Time-lapse confocal microscopy images were taken of CD41-FITC and CD11b-PE labelled cells purified from the bone marrow of young (no myelofibrosis) and old (with myelofibrosis) Gata1^low mice and age-matched WT littermates co-cultured with thrombopoietin for up to 48h. In selected experiments, the cocultures were performed with Reparixin (10μM), the inhibitor of CXCR1/CXCR2, or the CD41pos cells were also labeled with CD53-647 which recognizes the immune-subpopulation. We analyzed a total of 469 individual MK for over 415hr. Since emperipolesis is preceded by chemotaxis and cell-cell interaction, we first focused on the type of interactions occurring between the two cell types. We observed four types of interactions which we categorize as 0=none; 1=touch and go (<90sec); 2=long (>90sec) with emperipolesis resembling the slow emperipolesis described by Huang et al (Blood Adv. 2022;6:2081) and 3=long,with slow emperipolesis leading to de-rearrangement of the MK plasma membrane, formation of a second plasma membrane and death. The features of the Type3 interactions are similar to the phagocytosis leading to cell death defined as efferocytosis (deCathelineau et al. Biochemistry, 2003;3939:105).

In the older cohorts, Type0 was detected mainly in the first 0-12h of culture and involved, respectively, 25% and 3% of WT and Gata1^low MK. Type1 and 2 were observed in the 13-14 and 25-36 time windows with similar frequency among groups. In the 37-48 hrs time window, Type2 was observed only in WT cultures while Gata1^low cultures displayed numerous Type3 interactions. By contrast, in the young Gata1^low group, we observed mostly Type1 and 3 interactions and MK were difficult to find after 24hr. Reparexin delayed or prevented Type3 interactions, respectively, in the young and old Gata1^low group (Chi-Square p<0.0001). The absence of Type3 in Gata1^low cultures with Reparixin suggests that these interactions are supported by the activation of the CXCR1/2 signaling which we had detected in these cells by RNAseq.

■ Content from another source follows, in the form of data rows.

-- pv_equiv track=rewrite | github.com/KimGyeongHyun/back | 3-06/ex_01292.py | easy_prob
-- ===== SOURCE A (Python) =====
-- def easy_prob(a, b):
--
--     sum_number = 1
--     count = 1
--     sum = 0
--
--     for i in range(1, 1001):
--         if b < i:
--             break
--         if a <= i <= b:
--             sum += sum_number
--         if sum_number == count:
--             count = 1
--             sum_number += 1
--         else:
--             count += 1
--
--     return sum
-- ===== SOURCE B (Python) =====
-- def easy_prob(a, b):
--     lo = max(a, 1)
--     hi = min(b, 1000)
--     if hi < lo:
--         return 0
--
--     def prefix(n):
--         # total of staircase values at positions 1..n (0 <= n <= 1000):
--         # find the row k with T(k) <= n < T(k+1), T(k) = k(k+1)//2, then
--         # full rows contribute 1^2+...+k^2 and the partial row contributes (n-T(k))*(k+1)
--         k = 0
--         while (k + 1) * (k + 2) // 2 <= n:
--             k += 1
--         return k * (k + 1) * (2 * k + 1) // 6 + (n - k * (k + 1) // 2) * (k + 1)
--
--     return prefix(hi) - prefix(lo - 1)
-- ===== Notes on version B (the rewrite author's own statement) =====
-- stated objective: alternative
-- what changed: Replaces A's per-index loop with a counter state machine by a closed-form computation: the answer is prefix(min(b,1000)) - prefix(max(a,1)-1), where prefix(n) locates n's row k in O(sqrt(n)) steps and uses the sum-of-squares formula for the full rows plus a product for the partial row.
import Mathlib
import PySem

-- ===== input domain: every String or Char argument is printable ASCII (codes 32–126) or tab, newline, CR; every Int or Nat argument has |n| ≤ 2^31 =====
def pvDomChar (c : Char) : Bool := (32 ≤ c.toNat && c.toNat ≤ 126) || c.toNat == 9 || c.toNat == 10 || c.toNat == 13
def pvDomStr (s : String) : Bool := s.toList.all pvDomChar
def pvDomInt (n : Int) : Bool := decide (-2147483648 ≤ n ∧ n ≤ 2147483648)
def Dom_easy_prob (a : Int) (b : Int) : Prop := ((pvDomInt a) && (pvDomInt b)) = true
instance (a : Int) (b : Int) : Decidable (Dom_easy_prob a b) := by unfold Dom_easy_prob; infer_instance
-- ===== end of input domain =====

-- B replaces A's per-index loop with a closed-form prefix-sum difference:
-- prefix(n) finds n's row k by a square-root-time search and uses the sum-of-squares
-- formula (objective: alternative).

-- ===== PORT A =====
-- A's for-loop over range(1,1001) with state (sum_number, count, sum) and break on b < i.
def aLoop (a b : Int) : List Int → Int → Int → Int → Int
  | [], _, _, s => s
  | i :: rest, sn, cnt, s =>
    if b < i then s
    else
      let s' := if a ≤ i ∧ i ≤ b then s + sn else s
      if sn = cnt then aLoop a b rest (sn + 1) 1 s'
      else aLoop a b rest sn (cnt + 1) s'

def easy_prob (a : Int) (b : Int) : Int :=
  aLoop a b (PySem.List.pyRange 1 1001 1) 1 1 0

-- ===== PORT B =====
-- B's while loop: increment k while (k+1)*(k+2)//2 <= n.  Fuel bounds the recursion only;
-- 1001 steps always suffice for the arguments easy_prob_alt passes (n ≤ 1000).
def bFind (n : Int) : Nat → Int → Int
  | 0, k => k
  | f + 1, k =>
    if PySem.Int.floordiv ((k + 1) * (k + 2)) 2 ≤ n then bFind n f (k + 1) else k

-- B's prefix(n): full rows 1..k plus the partial row of value k+1.
def bPrefix (n : Int) : Int :=
  let k := bFind n 1001 0
  PySem.Int.floordiv (k * (k + 1) * (2 * k + 1)) 6
    + (n - PySem.Int.floordiv (k * (k + 1)) 2) * (k + 1)

def easy_prob_alt (a : Int) (b : Int) : Int :=
  let lo := max a 1
  let hi := min b 1000
  if hi < lo then 0 else bPrefix hi - bPrefix (lo - 1)

-- ===== PRECONDITION & SPEC =====
def Spec_easy_prob (a : Int) (b : Int) (out : Int) : Prop := out = easy_prob_alt a b
instance (a : Int) (b : Int) (out : Int) : Decidable (Spec_easy_prob a b out) := by
  unfold Spec_easy_prob; infer_instance

-- ===== CLAIM =====
def Claim_equal_easy_prob : Prop :=
  ∀ (a : Int) (b : Int), Dom_easy_prob a b → Spec_easy_prob a b (easy_prob a b)

-- ===== LEMMAS AND PROOFS =====

-- Triangular numbers T(k) = 1 + 2 + … + k and square pyramids Q(k) = 1² + … + k².
def Tn : Nat → Int
  | 0 => 0
  | k + 1 => Tn k + (k + 1)

def Qn : Nat → Int
  | 0 => 0
  | k + 1 => Qn k + ((k : Int) + 1) ^ 2

lemma Tn_mul (k : Nat) : 2 * Tn k = (k : Int) * (k + 1) := by
  induction k with
  | zero => simp [Tn]
  | succ m ih => simp only [Tn]; push_cast; push_cast at ih; ring_nf; ring_nf at ih; omega

lemma Qn_mul (k : Nat) : 6 * Qn k = (k : Int) * (k + 1) * (2 * k + 1) := by
  induction k with
  | zero => simp [Qn]
  | succ m ih => simp only [Qn]; push_cast; push_cast at ih; ring_nf; ring_nf at ih; nlinarith

lemma Tn_nonneg (k : Nat) : 0 ≤ Tn k := by
  induction k with
  | zero => simp [Tn]
  | succ m ih => simp only [Tn]; positivity

lemma Tn_ge_self (k : Nat) : (k : Int) ≤ Tn k := by
  induction k with
  | zero => simp [Tn]
  | succ m ih => simp only [Tn]; push_cast; omega

lemma Tn_mono {k m : Nat} (h : k ≤ m) : Tn k ≤ Tn m := by
  induction m with
  | zero => interval_cases k; simp
  | succ p ih =>
    rcases Nat.lt_or_ge k (p + 1) with h1 | h1
    · have := ih (by omega)
      simp only [Tn]; omega
    · have : k = p + 1 := by omega
      simp [this]

-- floor division by a positive constant of an exact multiple.
lemma fdiv_exact (c x : Int) (hc : 0 < c) : PySem.Int.floordiv (c * x) c = x := by
  rw [PySem.Int.floordiv_eq_iff_of_pos hc]; constructor <;> nlinarith

-- The while-loop condition is exactly Tn (r+1) ≤ n.
lemma bFind_cond (r : Nat) (n : Int) :
    (PySem.Int.floordiv (((r : Int) + 1) * ((r : Int) + 2)) 2 ≤ n) ↔ Tn (r + 1) ≤ n := by
  have h : ((r : Int) + 1) * ((r : Int) + 2) = 2 * Tn (r + 1) := by
    have h0 := Tn_mul (r + 1); push_cast at h0; linear_combination h0.symm
  rw [h, fdiv_exact 2 (Tn (r + 1)) (by norm_num)]

-- bFind returns the row r' with Tn r' ≤ n < Tn (r'+1), given enough fuel.
lemma bFind_spec (n : Int) : ∀ (f : Nat) (r r' : Nat), r ≤ r' → Tn r' ≤ n → n < Tn (r' + 1) →
    r' - r < f → bFind n f (r : Int) = (r' : Int) := by
  intro f
  induction f with
  | zero => intro r r' _ _ _ h; omega
  | succ g ih =>
    intro r r' hle hlo hhi hf
    simp only [bFind]
    rcases Nat.lt_or_ge r r' with h1 | h1
    · rw [if_pos]
      · have : ((r : Int) + 1) = ((r + 1 : Nat) : Int) := by push_cast; ring
        rw [this]
        exact ih (r + 1) r' (by omega) hlo hhi (by omega)
      · exact (bFind_cond r n).mpr (le_trans (Tn_mono (by omega)) hlo)
    · have : r = r' := by omega
      subst this
      rw [if_neg]
      exact fun h => absurd ((bFind_cond r n).mp h) (by omega)

-- Closed form of bPrefix on row r: for Tn r ≤ j ≤ Tn (r+1), j ≤ 1000.
lemma bPrefix_closed (r : Nat) (j : Int) (hlo : Tn r ≤ j) (hhi : j ≤ Tn (r + 1))
    (hcap : j ≤ 1000) : bPrefix j = Qn r + (j - Tn r) * ((r : Int) + 1) := by
  have hr_le : (r : Nat) ≤ 1000 := by
    have := Tn_ge_self r; omega
  have hTQ : ∀ m : Nat, PySem.Int.floordiv ((m : Int) * ((m : Int) + 1) * (2 * (m : Int) + 1)) 6 = Qn m ∧
      PySem.Int.floordiv ((m : Int) * ((m : Int) + 1)) 2 = Tn m := by
    intro m
    constructor
    · have h6 : (m : Int) * ((m : Int) + 1) * (2 * (m : Int) + 1) = 6 * Qn m := (Qn_mul m).symm
      rw [h6, fdiv_exact 6 (Qn m) (by norm_num)]
    · have h2 : (m : Int) * ((m : Int) + 1) = 2 * Tn m := (Tn_mul m).symm
      rw [h2, fdiv_exact 2 (Tn m) (by norm_num)]
  rcases lt_or_eq_of_le hhi with hlt | heq
  · -- j strictly inside row r+1 (or at its left boundary): bFind gives r
    have hfind : bFind j 1001 0 = (r : Int) := by
      have := bFind_spec j 1001 0 r (by omega) hlo hlt (by omega)
      simpa using this
    simp only [bPrefix, hfind, (hTQ r).1, (hTQ r).2]
  · -- j = Tn (r+1): bFind gives r+1, and the partial-row term vanishes
    have hr1_le : r + 1 ≤ 1000 := by
      have := Tn_ge_self (r + 1); omega
    have hfind : bFind j 1001 0 = ((r + 1 : Nat) : Int) := by
      have hhi2 : j < Tn (r + 2) := by
        have : Tn (r + 2) = Tn (r + 1) + (r + 2) := rfl
        omega
      have := bFind_spec j 1001 0 (r + 1) (by omega) (by omega) hhi2 (by omega)
      simpa using this
    have hcast : bFind j 1001 0 = (r : Int) + 1 := by rw [hfind]; push_cast; ring
    simp only [bPrefix, hcast]
    have hQprod : PySem.Int.floordiv (((r : Int) + 1) * ((r : Int) + 1 + 1) * (2 * ((r : Int) + 1) + 1)) 6 = Qn (r + 1) := by
      have h6 : ((r : Int) + 1) * ((r : Int) + 1 + 1) * (2 * ((r : Int) + 1) + 1) = 6 * Qn (r + 1) := by
        have h0 := Qn_mul (r + 1); push_cast at h0; linear_combination h0.symm
      rw [h6, fdiv_exact 6 (Qn (r + 1)) (by norm_num)]
    have hTprod : PySem.Int.floordiv (((r : Int) + 1) * ((r : Int) + 1 + 1)) 2 = Tn (r + 1) := by
      have h2 : ((r : Int) + 1) * ((r : Int) + 1 + 1) = 2 * Tn (r + 1) := by
        have h0 := Tn_mul (r + 1); push_cast at h0; linear_combination h0.symm
      rw [h2, fdiv_exact 2 (Tn (r + 1)) (by norm_num)]
    rw [hQprod, hTprod]
    have hQ : Qn (r + 1) = Qn r + ((r : Int) + 1) ^ 2 := rfl
    have hT : Tn (r + 1) = Tn r + ((r : Int) + 1) := rfl
    rw [hQ, show j - Tn (r + 1) = 0 from by omega, show j - Tn r = (r : Int) + 1 from by omega]
    ring

-- One step of the prefix function: positions in row r+1 have value r+1.
lemma bPrefix_step (r : Nat) (j : Int) (hlo : Tn r < j) (hhi : j ≤ Tn (r + 1))
    (hcap : j ≤ 1000) : bPrefix j = bPrefix (j - 1) + ((r : Int) + 1) := by
  rw [bPrefix_closed r j (by omega) hhi hcap,
      bPrefix_closed r (j - 1) (by omega) (by omega) (by omega)]
  ring

-- Simulation: A's loop from index i+1 in state (r+1, cnt) with i = Tn r + (cnt - 1)
-- computes the prefix-sum difference that B returns.
lemma Asim (a b : Int) : ∀ (n : Nat) (i s : Int) (r : Nat) (cnt : Int),
    i + n = 1000 → 1 ≤ cnt → cnt ≤ (r : Int) + 1 → i = Tn r + (cnt - 1) →
    aLoop a b (PySem.List.pyRange (i + 1) 1001 1) ((r : Int) + 1) cnt s
      = if min b 1000 < max a (i + 1) then s
        else s + (bPrefix (min b 1000) - bPrefix (max a (i + 1) - 1)) := by
  intro n
  induction n with
  | zero =>
    intro i s r cnt hi _ _ _
    rw [PySem.List.pyRange_one_eq_nil (by omega)]
    simp only [aLoop]
    rw [if_pos (by omega)]
  | succ m ih =>
    intro i s r cnt hi hc1 hc2 hstate
    have hTnn := Tn_nonneg r
    rw [PySem.List.pyRange_one_cons (by omega)]
    simp only [aLoop]
    by_cases hb : b < i + 1
    · rw [if_pos hb, if_pos (by omega)]
    · rw [if_neg hb]
      have hhi_ge : i + 1 ≤ min b 1000 := by omega
      have hmem : (a ≤ i + 1 ∧ i + 1 ≤ b) ↔ a ≤ i + 1 := by omega
      have hrow_lo : Tn r < i + 1 := by omega
      have hrow_hi : i + 1 ≤ Tn (r + 1) := by
        have : Tn (r + 1) = Tn r + ((r : Int) + 1) := rfl
        omega
      have hstep := bPrefix_step r (i + 1) hrow_lo hrow_hi (by omega)
      rw [show i + 1 - 1 = i from by ring] at hstep
      have hT1 : Tn (r + 1) = Tn r + ((r : Int) + 1) := rfl
      by_cases hsn : ((r : Int) + 1 = cnt)
      · -- last position of row r+1: A resets to (r+2, 1)
        rw [if_pos hsn]
        by_cases ha : a ≤ i + 1
        · rw [if_pos (show a ≤ i + 1 ∧ i + 1 ≤ b from ⟨ha, by omega⟩)]
          have ihh := ih (i + 1) (s + ((r : Int) + 1)) (r + 1) 1 (by omega) (by norm_num)
            (by push_cast; omega) (by have := hT1; omega)
          rw [show (r : Int) + 1 + 1 = ((r + 1 : Nat) : Int) + 1 from by push_cast; ring]
          rw [ihh, show i + 1 + 1 = i + 2 from by ring,
              show max a (i + 1) = i + 1 from by omega,
              show max a (i + 2) = i + 2 from by omega,
              if_neg (show ¬ min b 1000 < i + 1 from by omega)]
          by_cases hend : min b 1000 < i + 2
          · rw [if_pos hend, show min b 1000 = i + 1 from by omega,
                show i + 1 - 1 = i from by ring]
            linarith [hstep]
          · rw [if_neg hend, show i + 2 - 1 = i + 1 from by ring,
                show i + 1 - 1 = i from by ring]
            linarith [hstep]
        · rw [if_neg (show ¬ (a ≤ i + 1 ∧ i + 1 ≤ b) from fun h => ha h.1)]
          have ihh := ih (i + 1) s (r + 1) 1 (by omega) (by norm_num)
            (by push_cast; omega) (by have := hT1; omega)
          rw [show (r : Int) + 1 + 1 = ((r + 1 : Nat) : Int) + 1 from by push_cast; ring]
          rw [ihh, show i + 1 + 1 = i + 2 from by ring,
              show max a (i + 2) = a from by omega,
              show max a (i + 1) = a from by omega]
      · -- row continues: A keeps sum_number, increments count
        rw [if_neg hsn]
        by_cases ha : a ≤ i + 1
        · rw [if_pos (show a ≤ i + 1 ∧ i + 1 ≤ b from ⟨ha, by omega⟩)]
          have ihh := ih (i + 1) (s + ((r : Int) + 1)) r (cnt + 1) (by omega) (by omega)
            (by omega) (by omega)
          rw [ihh, show i + 1 + 1 = i + 2 from by ring,
              show max a (i + 1) = i + 1 from by omega,
              show max a (i + 2) = i + 2 from by omega,
              if_neg (show ¬ min b 1000 < i + 1 from by omega)]
          by_cases hend : min b 1000 < i + 2
          · rw [if_pos hend, show min b 1000 = i + 1 from by omega,
                show i + 1 - 1 = i from by ring]
            linarith [hstep]
          · rw [if_neg hend, show i + 2 - 1 = i + 1 from by ring,
                show i + 1 - 1 = i from by ring]
            linarith [hstep]
        · rw [if_neg (show ¬ (a ≤ i + 1 ∧ i + 1 ≤ b) from fun h => ha h.1)]
          have ihh := ih (i + 1) s r (cnt + 1) (by omega) (by omega) (by omega) (by omega)
          rw [ihh, show i + 1 + 1 = i + 2 from by ring,
              show max a (i + 2) = a from by omega,
              show max a (i + 1) = a from by omega]

-- ===== VERDICT =====
theorem easy_prob_spec : Claim_equal_easy_prob := by
  intro a b _
  unfold Spec_easy_prob easy_prob easy_prob_alt
  have h := Asim a b 1000 0 0 0 1 (by norm_num) (by norm_num) (by norm_num) (by simp [Tn])
  norm_num at h
  rw [show (1 : Int) = 0 + 1 by ring] at h ⊢
  rw [h]
  by_cases hc : min b 1000 < max a (0 + 1)
  · rw [if_pos hc, if_pos (by omega)]
  · rw [if_neg hc, if_neg (by omega)]
-- pv_equiv track=rewrite | github.com/mstan/snesrecomp | tools/sneslib/commands/timeline.py | _extract_transitions
-- ===== SOURCE A (Python) =====
-- def _extract_transitions(frames, field):
--     """Extract (frame, value) pairs where field changes."""
--     transitions = []
--     sorted_keys = sorted(frames.keys())
--     prev = None
--     for f in sorted_keys:
--         val = frames[f].get(field, '?')
--         if val != prev:
--             transitions.append((f, val))
--             prev = val
--     return transitions
-- ===== SOURCE B (Python) =====
-- def _extract_transitions(frames, field):
--     """Extract (frame, value) pairs where field changes."""
--     keys = sorted(frames)
--     vals = [frames[f].get(field, '?') for f in keys]
--     pairs = list(zip(keys, vals))
--     return pairs[:1] + [cur for cur, prv in zip(pairs[1:], pairs) if cur[1] != prv[1]]
-- ===== Notes on version B (the rewrite author's own statement) =====
-- stated objective: alternative
-- what changed: Replaces A's stateful prev-tracking loop with a stateless pipeline: precompute the value list once, then keep the first pair plus every pair whose value differs from its predecessor's, via zipping the pair list with its own tail.
import Mathlib
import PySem

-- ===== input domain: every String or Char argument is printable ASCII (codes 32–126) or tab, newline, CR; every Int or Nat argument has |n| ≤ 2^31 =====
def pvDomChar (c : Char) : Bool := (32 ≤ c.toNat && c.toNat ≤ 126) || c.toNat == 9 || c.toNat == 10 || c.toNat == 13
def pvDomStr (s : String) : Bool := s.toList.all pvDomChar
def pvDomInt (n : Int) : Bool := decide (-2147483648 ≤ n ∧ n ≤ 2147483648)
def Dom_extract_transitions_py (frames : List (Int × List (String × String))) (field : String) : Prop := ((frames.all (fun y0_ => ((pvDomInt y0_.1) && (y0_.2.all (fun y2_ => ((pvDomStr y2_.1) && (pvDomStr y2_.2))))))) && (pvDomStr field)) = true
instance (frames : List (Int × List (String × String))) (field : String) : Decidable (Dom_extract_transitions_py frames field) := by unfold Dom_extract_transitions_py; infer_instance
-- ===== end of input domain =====

-- B replaces A's prev-accumulator loop with a stateless pipeline (value list, then a
-- zip-with-tail filter); same cost, alternative decomposition.

-- shared helper: frames[f].get(field, '?') (f is always a key when used; default [] is never hit)
def pvFieldAt (frames : List (Int × List (String × String))) (field : String) (f : Int) : String :=
  PySem.Dict.getD (PySem.Dict.ofList ((PySem.Dict.ofList frames).getD f [])) field "?"

-- ===== PORT A =====
def extract_transitions_py (frames : List (Int × List (String × String))) (field : String) : List (Int × String) :=
  let sorted_keys := PySem.List.sorted (PySem.Dict.keys (PySem.Dict.ofList frames)) (fun x => x) false
  (sorted_keys.foldl
    (fun (st : List (Int × String) × Option String) f =>
      let val := pvFieldAt frames field f
      if some val ≠ st.2 then (st.1 ++ [(f, val)], some val) else st)
    (([] : List (Int × String)), (none : Option String))).1

-- ===== PORT B =====
def extract_transitions_py_alt (frames : List (Int × List (String × String))) (field : String) : List (Int × String) :=
  let keys := PySem.List.sorted (PySem.Dict.keys (PySem.Dict.ofList frames)) (fun x => x) false
  let vals := keys.map (pvFieldAt frames field)
  let pairs := keys.zip vals
  PySem.List.slice pairs none (some 1) ++
    (((PySem.List.slice pairs (some 1) none).zip pairs).filter (fun x => x.1.2 != x.2.2)).map (·.1)

-- ===== PRECONDITION & SPEC =====
def Spec_extract_transitions_py (frames : List (Int × List (String × String))) (field : String) (out : List (Int × String)) : Prop := out = extract_transitions_py_alt frames field
instance (frames : List (Int × List (String × String))) (field : String) (out : List (Int × String)) : Decidable (Spec_extract_transitions_py frames field out) := by unfold Spec_extract_transitions_py; infer_instance

-- ===== CLAIM (what is proved, stated in full; the proofs are below) =====
def Claim_equal_extract_transitions_py : Prop := ∀ (frames : List (Int × List (String × String))) (field : String), Dom_extract_transitions_py frames field → Spec_extract_transitions_py frames field (extract_transitions_py frames field)

-- ===== LEMMAS AND PROOFS =====

-- A's loop, as structural recursion on the remaining keys with the prev state explicit
def pvLoopA (g : Int → String) : List Int → Option String → List (Int × String)
  | [], _ => []
  | f :: ks, prev =>
      if some (g f) ≠ prev then (f, g f) :: pvLoopA g ks (some (g f)) else pvLoopA g ks prev

theorem pvFoldl_eq_loopA (g : Int → String) (ks : List Int) :
    ∀ (acc : List (Int × String)) (prev : Option String),
      (ks.foldl
        (fun (st : List (Int × String) × Option String) f =>
          if some (g f) ≠ st.2 then (st.1 ++ [(f, g f)], some (g f)) else st)
        (acc, prev)).1 = acc ++ pvLoopA g ks prev := by
  induction ks with
  | nil => intro acc prev; simp [pvLoopA]
  | cons f ks ih =>
      intro acc prev
      simp only [List.foldl_cons]
      split_ifs with h
      · rw [ih]; simp [pvLoopA, h]
      · rw [ih]; simp [pvLoopA, h]

theorem pvZip_self_map (g : Int → String) (ks : List Int) :
    ks.zip (ks.map g) = ks.map (fun f => (f, g f)) := by
  induction ks with
  | nil => rfl
  | cons f ks ih => simp [ih]

theorem pvLoopA_some (g : Int → String) (ks : List Int) :
    ∀ (p : String) (q : Int),
      pvLoopA g ks (some p) =
        (((ks.map (fun f => (f, g f))).zip ((q, p) :: ks.map (fun f => (f, g f)))).filter
            (fun x => x.1.2 != x.2.2)).map (·.1) := by
  induction ks with
  | nil => intro p q; rfl
  | cons f ks ih =>
      intro p q
      by_cases h : g f = p
      · simp [pvLoopA, h, ih p f]
      · simp [pvLoopA, h, ih (g f) f]

theorem extract_transitions_py_spec : Claim_equal_extract_transitions_py := by
  intro frames field _
  show extract_transitions_py frames field = extract_transitions_py_alt frames field
  unfold extract_transitions_py extract_transitions_py_alt
  set g := pvFieldAt frames field with hg
  set ks := PySem.List.sorted (PySem.Dict.keys (PySem.Dict.ofList frames)) (fun x => x) false with hks
  simp only [pvFoldl_eq_loopA g ks [] none, List.nil_append, pvZip_self_map]
  cases ks with
  | nil => simp [pvLoopA, PySem.List.slice]
  | cons f rest =>
      have h1 : PySem.List.slice ((f :: rest).map (fun f => (f, g f))) none (some 1)
          = [(f, g f)] := by
        rw [show ((1 : Int)) = ((1 : Nat) : Int) by norm_num, PySem.List.slice_to_natCast]
        simp
      have h2 : PySem.List.slice ((f :: rest).map (fun f => (f, g f))) (some 1) none
          = rest.map (fun f => (f, g f)) := by
        rw [show ((1 : Int)) = ((1 : Nat) : Int) by norm_num, PySem.List.slice_from_natCast]
        simp
      rw [h1, h2]
      have : pvLoopA g (f :: rest) none = (f, g f) :: pvLoopA g rest (some (g f)) := by
        simp [pvLoopA]
      rw [this, pvLoopA_some g rest (g f) f]
      simp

To assess the role of immune-MK in the emperipolesis with neutrophils, we incubated CD41 MK with CD53, and the CD53pos and CD53neg cells were imaged separately. Both the WT and the Gata1^low CD41CD53neg MK engaged only in Type1 and Type2 interactions while the wild-type CD41CD53pos MK engaged also in Type3 interactions. These results were confirmed by flow cytometry analyses which indicated that double CD11bCD41pos cells are detectable among both the CD53neg and CD53pos MK present in the WT and Gata1^low co-cultures in numbers that increase over time but that only the CD53pos MK became Annexin Vpos. In summary, we conclude that 1) all MK subpopulations engage in emperipolesis with neutrophils but only the immune-MK engage in emperipolesis associated with efferocytosis; 2) due to CXCR1/CXCR2 activation, Gata1^low immune-MK are more likely to engage in efferocytosis than the wild-type ones, and this susceptibility decrease with age. In future studies we will investigate whether, in contrast to conventional models, MK efferocytosis protects Gata1^low mice from the development of fibrosis in the bone marrow.